11. A system for creating and leveraging digital twins of physical systems of enterprises, the system comprising:

a memory; and

one or more processors communicatively coupled to the memory, the one or more processors configured to: generate an abstracted virtual model of a computing system of an enterprise, wherein: the abstracted virtual model corresponds to a plurality of physical systems of the enterprise that are communicatively coupled via one or more networks, the abstracted virtual model is logically organized as a monolithic system comprising a plurality of components that are mapped to the plurality of physical systems, and the abstracted virtual model defines relationships, dependencies, and attributes corresponding to the plurality of components; obtain monitoring data from the plurality of physical systems; map the monitoring data to input data to update the plurality of components of the abstracted virtual model; and output health scores corresponding to one or more components of abstracted virtual model after the update.

12. The system of claim 11, wherein, to map the monitoring data to the input data, the one or more processors are configured to provide the monitoring data to a machine learning (ML) model configured to map fields of the monitoring data to fields of the input data.

13. The system of claim 12, wherein the ML model comprises an ensemble model configured to output a mapping recommendation based on a recommendation from a data value ML model, a recommendation from a similarity ML model, and a recommendation from an association ML model.

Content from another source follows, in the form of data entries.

-- pv_equiv track=rewrite | github.com/HR-M2/specs | api-optimization/scripts/check_endpoint_sync.py | _get_module_from_path
-- ===== SOURCE A (Python) =====
-- def _get_module_from_path(path: str) -> str:
--     """根据路径推断模块名"""
--     path_module_mapping = {
--         '/positions/': 'positions',
--         '/library/': 'library',
--         '/screening/': 'screening',
--         '/videos/': 'videos',
--         '/recommend/': 'recommend',
--         '/interviews/': 'interviews',
--     }
--     for prefix, module in path_module_mapping.items():
--         if path.startswith(prefix):
--             return module
--     return ""
-- ===== SOURCE B (Python) =====
-- _MODULES = {'positions', 'library', 'screening', 'videos', 'recommend', 'interviews'}
--
-- def _get_module_from_path(path: str) -> str:
--     if not path.startswith('/'):
--         return ''
--     end = path.find('/', 1)
--     if end == -1:
--         return ''
--     segment = path[1:end]
--     return segment if segment in _MODULES else ''
-- ===== Notes on version B (the rewrite author's own statement) =====
-- stated objective: simpler
-- what changed: Replaces A's loop over six slash-delimited module prefixes by extracting the first path segment once (find the second slash and slice) and testing that segment for membership in a set of the six module names.
import Mathlib
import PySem

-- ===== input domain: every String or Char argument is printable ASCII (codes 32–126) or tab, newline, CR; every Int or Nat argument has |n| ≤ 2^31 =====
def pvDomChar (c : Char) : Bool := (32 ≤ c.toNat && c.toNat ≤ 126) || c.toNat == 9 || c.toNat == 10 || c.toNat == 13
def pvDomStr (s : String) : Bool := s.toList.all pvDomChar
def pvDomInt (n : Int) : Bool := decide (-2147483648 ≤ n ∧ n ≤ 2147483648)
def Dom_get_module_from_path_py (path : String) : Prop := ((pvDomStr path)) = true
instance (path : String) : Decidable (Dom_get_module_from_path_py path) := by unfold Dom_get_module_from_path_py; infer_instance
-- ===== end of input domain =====

-- B replaces A's loop over six path prefixes by extracting the first path segment once
-- (find the second '/' and slice) and testing it against a set of module names (objective: simpler).


-- ===== PORT A =====
def pvPathModuleMapping : PySem.Dict String String :=
  PySem.Dict.ofList [("/positions/", "positions"), ("/library/", "library"),
    ("/screening/", "screening"), ("/videos/", "videos"),
    ("/recommend/", "recommend"), ("/interviews/", "interviews")]

def pvLoopA (path : String) : List (String × String) → String
  | [] => ""
  | (pfx, module) :: rest =>
    if PySem.Str.startswith path pfx then module else pvLoopA path rest

def get_module_from_path_py (path : String) : String :=
  pvLoopA path pvPathModuleMapping.items

-- ===== PORT B =====
def pvModules : PySem.Set String :=
  PySem.Set.ofList ["positions", "library", "screening", "videos", "recommend", "interviews"]

def get_module_from_path_py_alt (path : String) : String :=
  if ¬ PySem.Str.startswith path "/" then ""
  else
    let e := PySem.Str.findFrom path "/" 1
    if e = -1 then ""
    else
      let seg := PySem.Str.slice path (some 1) (some e)
      if seg ∈ pvModules then seg else ""
-- pv_equiv track=rewrite | github.com/MotzWanted/codeseeker | src/dataloader/mdace/mdace_icd9_inpatient.py | _generate_code_mapping
-- ===== SOURCE A (Python) =====
-- def _generate_code_mapping(old_codes: set[str], new_codes: set[str]) -> dict[str, str]:
--     """Generate a mapping from old ICD-9 codes to new ICD-9 codes."""
--     mapping = {}
--     for new_code in new_codes:
--         temp_code = new_code
--         while temp_code and temp_code not in old_codes:
--             temp_code = temp_code[:-1]
--         mapping[new_code] = temp_code if temp_code else new_code
--     return mapping
-- ===== SOURCE B (Python) =====
-- def _generate_code_mapping(old_codes: set[str], new_codes: set[str]) -> dict[str, str]:
--     """Generate a mapping from old ICD-9 codes to new ICD-9 codes."""
--     mapping = {}
--     for new_code in new_codes:
--         best = ""
--         for old in old_codes:
--             if old and len(best) < len(old) and new_code.startswith(old):
--                 best = old
--         mapping[new_code] = best if best else new_code
--     return mapping
-- ===== Notes on version B (the rewrite author's own statement) =====
-- stated objective: alternative
-- what changed: A repeatedly truncates each new code and does a set-membership test per truncation; B instead scans old_codes once per new code with a startswith test, keeping the longest old code that is a prefix.
import Mathlib
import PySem

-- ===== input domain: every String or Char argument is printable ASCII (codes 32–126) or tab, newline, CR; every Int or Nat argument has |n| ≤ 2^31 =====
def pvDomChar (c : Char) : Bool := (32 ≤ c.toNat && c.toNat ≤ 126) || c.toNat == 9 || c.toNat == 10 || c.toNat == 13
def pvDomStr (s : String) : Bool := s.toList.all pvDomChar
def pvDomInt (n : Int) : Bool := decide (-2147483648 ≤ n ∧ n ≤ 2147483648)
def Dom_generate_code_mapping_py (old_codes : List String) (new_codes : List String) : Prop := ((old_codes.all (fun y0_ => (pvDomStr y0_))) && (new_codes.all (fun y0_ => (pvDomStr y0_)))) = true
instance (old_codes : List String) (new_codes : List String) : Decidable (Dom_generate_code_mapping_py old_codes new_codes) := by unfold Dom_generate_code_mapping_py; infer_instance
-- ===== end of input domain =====

-- B replaces A's truncate-and-look-up loop by a single scan over old_codes keeping the longest prefix match: an alternative decomposition of the same longest-prefix lookup.


-- ===== PORT A =====
-- the 'while temp_code and temp_code not in old_codes: temp_code = temp_code[:-1]' loop (temp_code[:-1] = dropLast on the char list)
def pvALoop (old_codes : List String) (t : List Char) : List Char :=
  if h : t ≠ [] ∧ ¬ old_codes.contains (String.ofList t) then pvALoop old_codes t.dropLast
  else t
termination_by t.length
decreasing_by
  have ht : t ≠ [] := h.1
  have : t.length ≠ 0 := by simpa using ht
  simp [List.length_dropLast]
  omega

def generate_code_mapping_py (old_codes : List String) (new_codes : List String) : List (String × String) :=
  (new_codes.foldl (fun mapping new_code =>
    let temp_code := pvALoop old_codes new_code.toList
    PySem.Dict.insert mapping new_code (if temp_code ≠ [] then String.ofList temp_code else new_code))
    (PySem.Dict.empty : PySem.Dict String String)).items

-- ===== PORT B =====
-- inner scan: longest non-empty old code that is a prefix of new_code ("" if none)
def pvBest (old_codes : List String) (new_code : String) : String :=
  old_codes.foldl (fun best old =>
    if old ≠ "" ∧ PySem.Str.len best < PySem.Str.len old ∧ PySem.Str.startswith new_code old then old else best) ""

def generate_code_mapping_py_alt (old_codes : List String) (new_codes : List String) : List (String × String) :=
  (new_codes.foldl (fun mapping new_code =>
    let best := pvBest old_codes new_code
    PySem.Dict.insert mapping new_code (if best ≠ "" then best else new_code))
    (PySem.Dict.empty : PySem.Dict String String)).items

-- ===== PRECONDITION & SPEC =====
def Spec_generate_code_mapping_py (old_codes : List String) (new_codes : List String) (out : List (String × String)) : Prop := out = generate_code_mapping_py_alt old_codes new_codes
instance (old_codes : List String) (new_codes : List String) (out : List (String × String)) : Decidable (Spec_generate_code_mapping_py old_codes new_codes out) := by unfold Spec_generate_code_mapping_py; infer_instance

-- ===== CLAIM (what is proved, stated in full; the proofs are below) =====
def Claim_equal_generate_code_mapping_py : Prop := ∀ (old_codes : List String) (new_codes : List String), Dom_generate_code_mapping_py old_codes new_codes → Spec_generate_code_mapping_py old_codes new_codes (generate_code_mapping_py old_codes new_codes)

-- ===== LEMMAS AND PROOFS =====

-- s = "" exactly when its char list is empty
theorem pv_eq_empty_iff (s : String) : s = "" ↔ s.toList = [] := by
  constructor
  · intro h; subst h; rfl
  · intro h; rw [← String.ofList_toList (s := s), h]

-- a strict prefix is a prefix of dropLast
theorem pv_prefix_dropLast {p t : List Char} (hp : p <+: t) (hne : p ≠ t) : p <+: t.dropLast := by
  have hlt : p.length < t.length := by
    rcases lt_or_eq_of_le hp.length_le with h | h
    · exact h
    · exact absurd (hp.eq_of_length h) hne
  rw [List.prefix_iff_eq_take] at hp ⊢
  rw [List.dropLast_eq_take, List.take_take]
  have : min p.length (t.length - 1) = p.length := by omega
  rw [this]; exact hp

-- characterisation of A's loop: result is a prefix, is in old_codes when non-empty, and dominates every non-empty prefix in old_codes
theorem pvALoop_spec (old_codes : List String) (t : List Char) :
    pvALoop old_codes t <+: t ∧
    (pvALoop old_codes t ≠ [] → old_codes.contains (String.ofList (pvALoop old_codes t))) ∧
    (∀ p, p <+: t → p ≠ [] → old_codes.contains (String.ofList p) → p.length ≤ (pvALoop old_codes t).length) := by
  fun_induction pvALoop old_codes t with
  | case1 t h ih =>
      obtain ⟨hpre, hmem, hmax⟩ := ih
      refine ⟨hpre.trans (List.dropLast_prefix t), hmem, ?_⟩
      intro p hp hne hc
      refine hmax p (pv_prefix_dropLast hp ?_) hne hc
      intro hpt
      exact h.2 (by rw [← hpt]; exact hc)
  | case2 t h =>
      rcases not_and_or.mp h with h1 | h2
      · have : t = [] := by simpa using h1
        subst this
        exact ⟨List.prefix_refl _, fun hne => absurd rfl hne, fun p hp hne _ => absurd (List.prefix_nil.mp hp) hne⟩
      · refine ⟨List.prefix_refl _, fun _ => not_not.mp h2, fun p hp _ _ => hp.length_le⟩

-- invariant of B's fold: the accumulator only grows, ends at an element (or stays), and dominates all matching elements
theorem pvBest_inv (nc : String) (l : List String) (acc : String) :
    (l.foldl (fun best old =>
      if old ≠ "" ∧ PySem.Str.len best < PySem.Str.len old ∧ PySem.Str.startswith nc old then old else best) acc = acc ∨
     (l.foldl (fun best old =>
      if old ≠ "" ∧ PySem.Str.len best < PySem.Str.len old ∧ PySem.Str.startswith nc old then old else best) acc ∈ l ∧
      l.foldl (fun best old =>
      if old ≠ "" ∧ PySem.Str.len best < PySem.Str.len old ∧ PySem.Str.startswith nc old then old else best) acc ≠ "" ∧
      PySem.Str.startswith nc (l.foldl (fun best old =>
      if old ≠ "" ∧ PySem.Str.len best < PySem.Str.len old ∧ PySem.Str.startswith nc old then old else best) acc) = true)) ∧
    PySem.Str.len acc ≤ PySem.Str.len (l.foldl (fun best old =>
      if old ≠ "" ∧ PySem.Str.len best < PySem.Str.len old ∧ PySem.Str.startswith nc old then old else best) acc) ∧
    (∀ o ∈ l, o ≠ "" → PySem.Str.startswith nc o = true →
      PySem.Str.len o ≤ PySem.Str.len (l.foldl (fun best old =>
      if old ≠ "" ∧ PySem.Str.len best < PySem.Str.len old ∧ PySem.Str.startswith nc old then old else best) acc)) := by
  induction l generalizing acc with
  | nil => exact ⟨Or.inl rfl, le_refl _, by simp⟩
  | cons x xs ih =>
      simp only [List.foldl_cons]
      by_cases hc : x ≠ "" ∧ PySem.Str.len acc < PySem.Str.len x ∧ PySem.Str.startswith nc x = true
      · rw [if_pos hc]
        obtain ⟨hr, hle, hall⟩ := ih x
        refine ⟨?_, le_trans (le_of_lt hc.2.1) hle, ?_⟩
        · rcases hr with hr | ⟨hm, hne, hsw⟩
          · exact Or.inr ⟨by rw [hr]; exact List.mem_cons_self, by rw [hr]; exact hc.1, by rw [hr]; exact hc.2.2⟩
          · exact Or.inr ⟨List.mem_cons_of_mem _ hm, hne, hsw⟩
        · intro o ho hon hosw
          rcases List.mem_cons.mp ho with ho | ho
          · subst ho; exact hle
          · exact hall o ho hon hosw
      · rw [if_neg hc]
        obtain ⟨hr, hle, hall⟩ := ih acc
        refine ⟨?_, hle, ?_⟩
        · rcases hr with hr | ⟨hm, hne, hsw⟩
          · exact Or.inl hr
          · exact Or.inr ⟨List.mem_cons_of_mem _ hm, hne, hsw⟩
        · intro o ho hon hosw
          rcases List.mem_cons.mp ho with ho | ho
          · subst ho
            push Not at hc
            have := hc hon
            have hx : PySem.Str.len acc < PySem.Str.len o → PySem.Str.startswith nc o ≠ true := this
            by_cases hlt : PySem.Str.len acc < PySem.Str.len o
            · exact absurd hosw (hx hlt)
            · push Not at hlt; exact le_trans hlt hle
          · exact hall o ho hon hosw

-- per-new-code value agreement
theorem pv_value_eq (old_codes : List String) (nc : String) :
    (if pvALoop old_codes nc.toList ≠ [] then String.ofList (pvALoop old_codes nc.toList) else nc) =
    (if pvBest old_codes nc ≠ "" then pvBest old_codes nc else nc) := by
  obtain ⟨hApre, hAmem, hAmax⟩ := pvALoop_spec old_codes nc.toList
  obtain ⟨hBr, -, hBall⟩ := pvBest_inv nc old_codes ""
  set r := pvALoop old_codes nc.toList with hrdef
  set b := pvBest old_codes nc with hbdef
  -- translate B's facts to the char-list level
  have hsw_iff : ∀ s : String, PySem.Str.startswith nc s = true ↔ s.toList <+: nc.toList := by
    intro s; rw [PySem.Str.startswith_eq]; exact PySem.Chars.startswith_iff nc.toList s.toList
  by_cases hex : ∃ p, p <+: nc.toList ∧ p ≠ [] ∧ old_codes.contains (String.ofList p)
  · obtain ⟨p, hp, hpne, hpc⟩ := hex
    -- both sides are non-empty
    have hrne : r ≠ [] := by
      intro hre
      have := hAmax p hp hpne hpc
      rw [hre] at this
      simp at this
      exact hpne this
    have hplen : 0 < (p.length : Int) := by
      have : p.length ≠ 0 := fun h => hpne (List.length_eq_zero_iff.mp h)
      omega
    have hplenB : (p.length : Int) ≤ PySem.Str.len b := by
      have := hBall (String.ofList p) (List.contains_iff_mem.mp hpc)
        (by rw [Ne, pv_eq_empty_iff]; simpa using hpne)
        ((hsw_iff _).mpr (by simpa using hp))
      rwa [PySem.Str.len_eq, String.toList_ofList] at this
    have hbne : b ≠ "" := by
      intro hbe
      rw [hbe] at hplenB
      have h0 : PySem.Str.len "" = (0 : Int) := by simp [PySem.Str.len_eq]
      rw [h0] at hplenB
      omega
    -- b is a matching element
    have hbgood : b ∈ old_codes ∧ b.toList <+: nc.toList := by
      rcases hBr with hbe | ⟨hm, -, hsw⟩
      · exact absurd hbe hbne
      · exact ⟨hm, (hsw_iff b).mp hsw⟩
    -- length b ≤ length r
    have hbr : b.toList.length ≤ r.length := by
      refine hAmax b.toList hbgood.2 (fun h => hbne ((pv_eq_empty_iff b).mpr h)) ?_
      rw [String.ofList_toList]
      exact List.contains_iff_mem.mpr hbgood.1
    -- length r ≤ length b
    have hrb : (r.length : Int) ≤ PySem.Str.len b := by
      have := hBall (String.ofList r) (List.contains_iff_mem.mp (hAmem hrne))
        (by rw [Ne, pv_eq_empty_iff]; simpa using hrne)
        ((hsw_iff _).mpr (by simpa using hApre))
      rwa [PySem.Str.len_eq, String.toList_ofList] at this
    have hlen : r.length = b.toList.length := by
      rw [PySem.Str.len_eq] at hrb
      omega
    -- two prefixes of the same list with equal length are equal
    have hreq : r = b.toList := by
      rw [List.prefix_iff_eq_take] at hApre
      have := hbgood.2
      rw [List.prefix_iff_eq_take] at this
      rw [hApre, this, hlen]
    rw [if_pos hrne, if_pos hbne, hreq, String.ofList_toList]
  · push Not at hex
    have hre : r = [] := by
      by_contra hrne
      exact (hex r hApre hrne) (hAmem hrne)
    have hbe : b = "" := by
      rcases hBr with hbe | ⟨hm, hne, hsw⟩
      · exact hbe
      · exfalso
        refine hex b.toList ((hsw_iff b).mp hsw) ?_ ?_
        · rw [Ne, ← pv_eq_empty_iff]; exact hne
        · rw [String.ofList_toList]; exact List.contains_iff_mem.mpr hm
    rw [if_neg (by simp [hre]), if_neg (by simp [hbe])]

-- ===== VERDICT (by name: the statement is the Claim_ definition above) =====
theorem generate_code_mapping_py_spec : Claim_equal_generate_code_mapping_py := by
  intro old_codes new_codes _
  unfold Spec_generate_code_mapping_py generate_code_mapping_py generate_code_mapping_py_alt
  have hf : (fun (mapping : PySem.Dict String String) new_code =>
      let temp_code := pvALoop old_codes new_code.toList
      PySem.Dict.insert mapping new_code (if temp_code ≠ [] then String.ofList temp_code else new_code)) =
      (fun (mapping : PySem.Dict String String) new_code =>
      let best := pvBest old_codes new_code
      PySem.Dict.insert mapping new_code (if best ≠ "" then best else new_code)) := by
    funext mapping nc
    simp only [pv_value_eq old_codes nc]
  rw [hf]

14. The system of claim 12, wherein the one or more processors are further configured to provide one or more outputs based on the abstracted virtual model as input to an agent configured to determine an action to take to improve the mapping performed by the ML model based on a reward function.

15. The system of claim 14, wherein the agent comprises a reinforcement learning (RL) model.

16. The system of claim 14, wherein the reward function is based on calculation error associated with the one or more outputs, missing data associated with the one or more outputs, validation error associated with the one or more outputs, coverage scope associated with the one or more outputs, or a combination thereof.

17. The system of claim 14, wherein the action comprises one of adding a mapping of a field of the monitoring data to a field of the input data, removing the mapping of the field of the monitoring data to the field of the input data, modifying the mapping of the field of the monitoring data to the field of the input data, or taking no action.

18. A non-transitory computer-readable storage medium storing instructions that, when executed by one or more processors, cause the one or more processors to perform operations for creating and leveraging digital twins of physical systems of enterprises, the operations comprising:

generating an abstracted virtual model of a computing system of an enterprise, wherein: the abstracted virtual model corresponds to a plurality of physical systems of the enterprise that are communicatively coupled via one or more networks, the abstracted virtual model is logically organized as a monolithic system comprising a plurality of components that are mapped to the plurality of physical systems, and the abstracted virtual model defines relationships, dependencies, and attributes corresponding to the plurality of components;

obtaining monitoring data from the plurality of physical systems;

mapping the monitoring data to input data to update the plurality of components of the abstracted virtual model; and

outputting health scores corresponding to one or more components of abstracted virtual model after the update.

19. The non-transitory computer-readable storage medium of claim 18, wherein the abstracted virtual model represents a digital twin of a monolithically organized computing system of an enterprise that corresponds to the plurality of physical systems.

20. The non-transitory computer-readable storage medium of claim 18, outputting a health graphical user interface (GUI) that includes the health scores and that represents relationships between the plurality of components.